No dia 18 de agosto, o candidato ao Governo do Distrito Federal (GDF), Kiko Caputo, do partido Novo, expôs suas propostas em uma sabatina na Rádio Metrópoles. Durante a entrevista, ele detalhou o projeto de construção de quatro estradas parques, uma iniciativa que visa aliviar o trânsito nas principais regiões do DF.

Caputo destacou que as novas vias seriam implantadas em Águas Claras, Brazlândia, Recanto das Emas e Planaltina. O objetivo é transformar estas estradas em artérias viárias que conectem diferentes áreas e melhorem a fluidez do tráfego. Em Brazlândia, por exemplo, a estrada planejada cortaria a Estrutural e se ligaria à Epia, enquanto a Estrada Parque em Planaltina facilitaria o acesso à ponte do Lago Norte.

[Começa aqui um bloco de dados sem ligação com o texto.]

-- pv_equiv track=rewrite | github.com/mayosupport/Advent-Of-Code | 2024/day2/pt2.py | count_valid_rows
-- ===== SOURCE A (Python) =====
-- def is_valid_row(row):
--     # Check if the row is increasing or decreasing and if all adjacent differences are between 1 and 3
--     increasing = None
--
--     for i in range(1, len(row)):
--         diff = abs(row[i] - row[i - 1])
--
--         # Check if the difference is between 1 and 3
--         if diff < 1 or diff > 3:
--             return False
--
--         # Determine if the row is increasing or decreasing
--         if row[i] > row[i - 1]:
--             if increasing is None:
--                 increasing = True
--             elif increasing is False:
--                 return False  # Bad direction
--         elif row[i] < row[i - 1]:
--             if increasing is None:
--                 increasing = False
--             elif increasing is True:
--                 return False  # Bad direction
--
--     # If we reach here, it means the row satisfies all conditions
--     return True
--
-- def can_be_fixed_by_removal(row):
--     # Try removing each element and check if the modified row is valid
--     for i in range(len(row)):
--         modified_row = row[:i] + row[i+1:]
--         if is_valid_row(modified_row):
--             return True
--     return False
--
-- def count_valid_rows(rows):
--     count = 0
--     for row in rows:
--         # First check if the row is valid without any removal
--         if is_valid_row(row):
--             count += 1
--         # If not valid, check if it can be fixed by removing one element
--         elif can_be_fixed_by_removal(row):
--             count += 1
--     return count
-- ===== SOURCE B (Python) =====
-- def good(a, b, s):
--     d = s * (b - a)
--     return 1 <= d <= 3
--
-- def first_bad(row, s):
--     # index of the first adjacent pair violating the step rule for direction s, else None
--     for i in range(len(row) - 1):
--         if not good(row[i], row[i + 1], s):
--             return i
--     return None
--
-- def drop(row, i):
--     return row[:i] + row[i + 1:]
--
-- def ok_dir(row, s):
--     # dampened check for one direction: only removing an endpoint of the first
--     # bad pair can possibly repair the row
--     p = first_bad(row, s)
--     if p is None:
--         return True
--     return first_bad(drop(row, p), s) is None or first_bad(drop(row, p + 1), s) is None
--
-- def count_valid_rows(rows):
--     return sum(1 for row in rows if ok_dir(row, 1) or ok_dir(row, -1))
-- ===== Notes on version B (the rewrite author's own statement) =====
-- stated objective: faster
-- what changed: Instead of A's stateful direction-flag validity check plus trying all n one-element removals, B scans each row once per direction for the first violating adjacent pair and tests only the two removals at that pair's endpoints, since any other removal leaves the bad pair adjacent.
import Mathlib
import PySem

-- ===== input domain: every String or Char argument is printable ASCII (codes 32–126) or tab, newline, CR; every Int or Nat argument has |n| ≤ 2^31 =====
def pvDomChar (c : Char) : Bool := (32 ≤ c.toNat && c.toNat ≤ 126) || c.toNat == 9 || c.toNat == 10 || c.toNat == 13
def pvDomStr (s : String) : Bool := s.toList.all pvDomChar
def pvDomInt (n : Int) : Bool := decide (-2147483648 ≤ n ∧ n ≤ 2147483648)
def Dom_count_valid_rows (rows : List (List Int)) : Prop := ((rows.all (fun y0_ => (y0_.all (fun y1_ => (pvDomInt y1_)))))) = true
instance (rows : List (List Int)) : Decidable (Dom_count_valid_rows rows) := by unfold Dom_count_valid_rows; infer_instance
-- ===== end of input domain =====

-- B replaces A's try-every-removal scan by checking only the two endpoints of the
-- first violating pair per direction (O(n) per row instead of O(n^2)); objective: faster.

-- ===== PORT A =====
-- loop 'for i in range(1, len(row))' with the 'increasing' flag, as structural
-- recursion over (previous element, remaining elements, flag); early returns = false
def validAux (prev : Int) (rest : List Int) (increasing : Option Bool) : Bool :=
  match rest with
  | [] => true
  | x :: xs =>
    let diff := |x - prev|
    if diff < 1 ∨ diff > 3 then false
    else if x > prev then
      match increasing with
      | none => validAux x xs (some true)
      | some false => false
      | some true => validAux x xs (some true)
    else if x < prev then
      match increasing with
      | none => validAux x xs (some false)
      | some true => false
      | some false => validAux x xs (some false)
    else validAux x xs increasing

def is_valid_row (row : List Int) : Bool :=
  match row with
  | [] => true
  | x :: xs => validAux x xs none

-- row[:i] + row[i+1:] for 0 ≤ i < len(row) is exactly take i ++ drop (i+1)
def can_be_fixed_by_removal (row : List Int) : Bool :=
  (List.range row.length).any (fun i => is_valid_row (row.take i ++ row.drop (i + 1)))

def count_valid_rows (rows : List (List Int)) : Int :=
  rows.foldl (fun count row =>
    if is_valid_row row then count + 1
    else if can_be_fixed_by_removal row then count + 1
    else count) 0

-- ===== PORT B =====
def goodB (a b s : Int) : Bool := decide (1 ≤ s * (b - a) ∧ s * (b - a) ≤ 3)

-- first_bad: the 'for i in range(len(row)-1)' pair scan as structural recursion
def firstBad (row : List Int) (s : Int) : Option Nat :=
  match row with
  | a :: b :: t => if goodB a b s then (firstBad (b :: t) s).map (· + 1) else some 0
  | _ => none

-- drop: row[:i] + row[i+1:] (i a nonnegative in-range index) = take i ++ drop (i+1)
def dropB (row : List Int) (i : Nat) : List Int := row.take i ++ row.drop (i + 1)

def okDir (row : List Int) (s : Int) : Bool :=
  match firstBad row s with
  | none => true
  | some p => (firstBad (dropB row p) s).isNone || (firstBad (dropB row (p + 1)) s).isNone

-- sum(1 for row in rows if …) = countP
def count_valid_rows_alt (rows : List (List Int)) : Int :=
  (rows.countP (fun row => okDir row 1 || okDir row (-1)) : Int)

-- ===== PRECONDITION & SPEC =====
def Spec_count_valid_rows (rows : List (List Int)) (out : Int) : Prop := out = count_valid_rows_alt rows
instance (rows : List (List Int)) (out : Int) : Decidable (Spec_count_valid_rows rows out) := by unfold Spec_count_valid_rows; infer_instance

-- ===== CLAIM (what is proved, stated in full; the proofs are below) =====
def Claim_equal_count_valid_rows : Prop := ∀ (rows : List (List Int)), Dom_count_valid_rows rows → Spec_count_valid_rows rows (count_valid_rows rows)

-- ===== LEMMAS AND PROOFS =====

-- A's stateful direction flag versus B's per-direction pair scans
lemma validAux_eq : ∀ (rest : List Int) (prev : Int),
    validAux prev rest none = ((firstBad (prev :: rest) 1).isNone || (firstBad (prev :: rest) (-1)).isNone)
    ∧ validAux prev rest (some true) = (firstBad (prev :: rest) 1).isNone
    ∧ validAux prev rest (some false) = (firstBad (prev :: rest) (-1)).isNone := by
  intro rest
  induction rest with
  | nil => intro prev; simp [validAux, firstBad]
  | cons x xs ih =>
    intro prev
    obtain ⟨ih1, ih2, ih3⟩ := ih x
    by_cases hgt : prev < x
    · have habs : |x - prev| = x - prev := abs_of_pos (by omega)
      by_cases hle : x - prev ≤ 3
      · have h1 : goodB prev x 1 = true := by simp [goodB]; omega
        have h2 : goodB prev x (-1) = false := by simp [goodB]; omega
        have hcond : ¬(x - prev < 1 ∨ x - prev > 3) := by omega
        simp [validAux, firstBad, h1, h2, habs, hcond, hgt, ih2]
      · have h1 : goodB prev x 1 = false := by simp [goodB]; omega
        have h2 : goodB prev x (-1) = false := by simp [goodB]; omega
        have hcond : (x - prev < 1 ∨ x - prev > 3) := by omega
        simp [validAux, firstBad, h1, h2, habs, hcond]
    · by_cases hlt : x < prev
      · have habs : |x - prev| = -(x - prev) := abs_of_neg (by omega)
        by_cases hle : prev - x ≤ 3
        · have h1 : goodB prev x 1 = false := by simp [goodB]; omega
          have h2 : goodB prev x (-1) = true := by simp [goodB]; omega
          simp [validAux, firstBad, h1, h2, habs, hgt, hlt, ih3]
          intro _; omega
        · have h1 : goodB prev x 1 = false := by simp [goodB]; omega
          have h2 : goodB prev x (-1) = false := by simp [goodB]; omega
          simp [validAux, firstBad, h1, h2, habs]
          refine ⟨?_, ?_, ?_⟩ <;> (intros; exfalso; omega)
      · have hxp : x = prev := by omega
        subst hxp
        have h1 : goodB x x 1 = false := by simp [goodB]
        have h2 : goodB x x (-1) = false := by simp [goodB]
        simp [validAux, firstBad, h1, h2]

lemma is_valid_eq (row : List Int) :
    is_valid_row row = ((firstBad row 1).isNone || (firstBad row (-1)).isNone) := by
  cases row with
  | nil => simp [is_valid_row, firstBad]
  | cons x xs => exact (validAux_eq xs x).1

lemma fb_tail (a : Int) (ys : List Int) (s : Int)
    (h : (firstBad (a :: ys) s).isNone = true) : (firstBad ys s).isNone = true := by
  cases ys with
  | nil => simp [firstBad]
  | cons b t =>
    by_cases hg : goodB a b s = true
    · simpa [firstBad, hg] using h
    · simp [firstBad, hg] at h

lemma fb_lt (s : Int) : ∀ (xs : List Int) (p : Nat), firstBad xs s = some p → p + 1 < xs.length := by
  intro xs
  induction xs with
  | nil => intro p h; simp [firstBad] at h
  | cons a ys ih =>
    cases ys with
    | nil => intro p h; simp [firstBad] at h
    | cons b t =>
      intro p h
      by_cases hg : goodB a b s = true
      · rcases hfb : firstBad (b :: t) s with _ | q
        · simp [firstBad, hg, hfb] at h
        · simp [firstBad, hg, hfb] at h
          have := ih q hfb
          simp at this ⊢
          omega
      · simp [firstBad, hg] at h
        simp [← h]

lemma dropB_zero (x : Int) (l : List Int) : dropB (x :: l) 0 = l := by
  simp [dropB]

lemma dropB_succ (x : Int) (l : List Int) (k : Nat) : dropB (x :: l) (k + 1) = x :: dropB l k := by
  simp [dropB]

-- only removing an endpoint of the first bad pair can repair a row
lemma fb_unique (s : Int) : ∀ (xs : List Int) (p : Nat), firstBad xs s = some p →
    ∀ j, j < xs.length → (firstBad (dropB xs j) s).isNone = true → j = p ∨ j = p + 1 := by
  intro xs
  induction xs with
  | nil => intro p h; simp [firstBad] at h
  | cons a ys ih =>
    cases ys with
    | nil => intro p h; simp [firstBad] at h
    | cons b t =>
      intro p hp j hj hch
      by_cases hg : goodB a b s = true
      · rcases hfb : firstBad (b :: t) s with _ | q
        · simp [firstBad, hg, hfb] at hp
        · simp [firstBad, hg, hfb] at hp
          cases j with
          | zero => rw [dropB_zero] at hch; simp [hfb] at hch
          | succ k =>
            rw [dropB_succ] at hch
            have hch' := fb_tail a _ s hch
            have hk : k < (b :: t).length := by simpa using Nat.lt_of_succ_lt_succ hj
            rcases ih q hfb k hk hch' with h1 | h1 <;> omega
      · have hp0 : p = 0 := by simp [firstBad, hg] at hp; omega
        cases j with
        | zero => omega
        | succ k =>
          cases k with
          | zero => omega
          | succ m =>
            rw [dropB_succ, dropB_succ] at hch
            simp [firstBad, hg] at hch

lemma okDir_eq (row : List Int) (s : Int) :
    okDir row s = ((firstBad row s).isNone ||
      (List.range row.length).any (fun i => (firstBad (dropB row i) s).isNone)) := by
  rcases h : firstBad row s with _ | p
  · simp [okDir, h]
  · rw [Bool.eq_iff_iff]
    simp only [okDir, h, List.any_eq_true, List.mem_range, Option.isNone_some,
      Bool.false_or, Bool.or_eq_true]
    constructor
    · rintro (h1 | h1)
      · exact ⟨p, by have := fb_lt s row p h; omega, h1⟩
      · exact ⟨p + 1, fb_lt s row p h, h1⟩
    · rintro ⟨i, hi, hch⟩
      rcases fb_unique s row p h i hi hch with rfl | rfl
      · exact Or.inl hch
      · exact Or.inr hch

lemma row_ok (row : List Int) :
    (is_valid_row row || can_be_fixed_by_removal row) = (okDir row 1 || okDir row (-1)) := by
  rw [okDir_eq row 1, okDir_eq row (-1), is_valid_eq]
  unfold can_be_fixed_by_removal
  simp only [is_valid_eq]
  have hdrop : ∀ i, row.take i ++ row.drop (i + 1) = dropB row i := fun _ => rfl
  simp only [hdrop]
  rw [Bool.eq_iff_iff]
  simp only [Bool.or_eq_true, List.any_eq_true, List.mem_range]
  constructor
  · rintro ((h | h) | ⟨i, hi, (h | h)⟩)
    · exact Or.inl (Or.inl h)
    · exact Or.inr (Or.inl h)
    · exact Or.inl (Or.inr ⟨i, hi, h⟩)
    · exact Or.inr (Or.inr ⟨i, hi, h⟩)
  · rintro ((h | ⟨i, hi, h⟩) | (h | ⟨i, hi, h⟩))
    · exact Or.inl (Or.inl h)
    · exact Or.inr ⟨i, hi, Or.inl h⟩
    · exact Or.inl (Or.inr h)
    · exact Or.inr ⟨i, hi, Or.inr h⟩

lemma fold_count : ∀ (rows : List (List Int)) (acc : Int),
    rows.foldl (fun count row =>
      if is_valid_row row then count + 1
      else if can_be_fixed_by_removal row then count + 1
      else count) acc = acc + (rows.countP (fun row => okDir row 1 || okDir row (-1)) : Int) := by
  intro rows
  induction rows with
  | nil => intro acc; simp
  | cons r rs ih =>
    intro acc
    rw [List.foldl_cons, ih]
    have hf : (if is_valid_row r then acc + 1 else if can_be_fixed_by_removal r then acc + 1 else acc)
        = acc + (if (okDir r 1 || okDir r (-1)) then 1 else 0) := by
      rw [← row_ok]
      by_cases h1 : is_valid_row r = true <;> by_cases h2 : can_be_fixed_by_removal r = true <;>
        simp [h1, h2]
    rw [hf, List.countP_cons]
    split_ifs <;> push_cast <;> ring

-- ===== VERDICT (by name: the statement is the Claim_ definition above) =====
theorem count_valid_rows_spec : Claim_equal_count_valid_rows := by
  intro rows _
  unfold Spec_count_valid_rows count_valid_rows count_valid_rows_alt
  rw [fold_count]
  simp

“Vamos criar quatro novas estradas que servirão para facilitar o deslocamento das pessoas. Também vamos investir significativamente em transporte público, incluindo a expansão do metrô e a implementação de um trem entre Brasília e Goiânia”, explicou Caputo.

Além das estradas, o candidato anunciou a intenção de construir quatro hospitais em regiões estratégicas como Ceilândia, São Sebastião, Noroeste e Guará, um deles focado em tratamento oncológico. Caputo enfatizou a urgência de melhorias na saúde pública, afirmando que “a saúde não pode esperar” e que é necessário investir de maneira responsável.

A privatização de serviços públicos foi outro tema que permeou a conversa. Caputo não descartou a possibilidade de privatizar áreas não essenciais, mas garantiu que serviços fundamentais como saúde, segurança e educação permaneceriam sob controle público. “Para mim, a privatização não é um tabu, mas sim uma oportunidade. Minha prioridade é garantir serviços públicos de qualidade”, afirmou.

Em relação à segurança, o candidato propôs aumentar o efetivo das forças policiais e melhorar a remuneração dos servidores, além de investir em tecnologias de monitoramento, como câmeras de segurança e inteligência artificial, para auxiliar no combate ao crime.

Caputo também abordou a questão da educação, relatando a necessidade de reformas e ampliações nas escolas públicas do DF, destacando que “é inaceitável que apenas 10 escolas funcionem em tempo integral, enquanto Goiás tem 80”. Ele sugeriu parcerias público-privadas para ampliar o número de instituições que oferecem ensino integral.

Por fim, o candidato criticou a estrutura atual do governo, a qual considera ineficiente e inflacionada, prometendo uma redução no número de secretarias e um combate mais rigoroso à corrupção. “Precisamos de uma gestão que priorize a eficiência e busque fontes inovadoras de financiamento para o DF”, concluiu Caputo.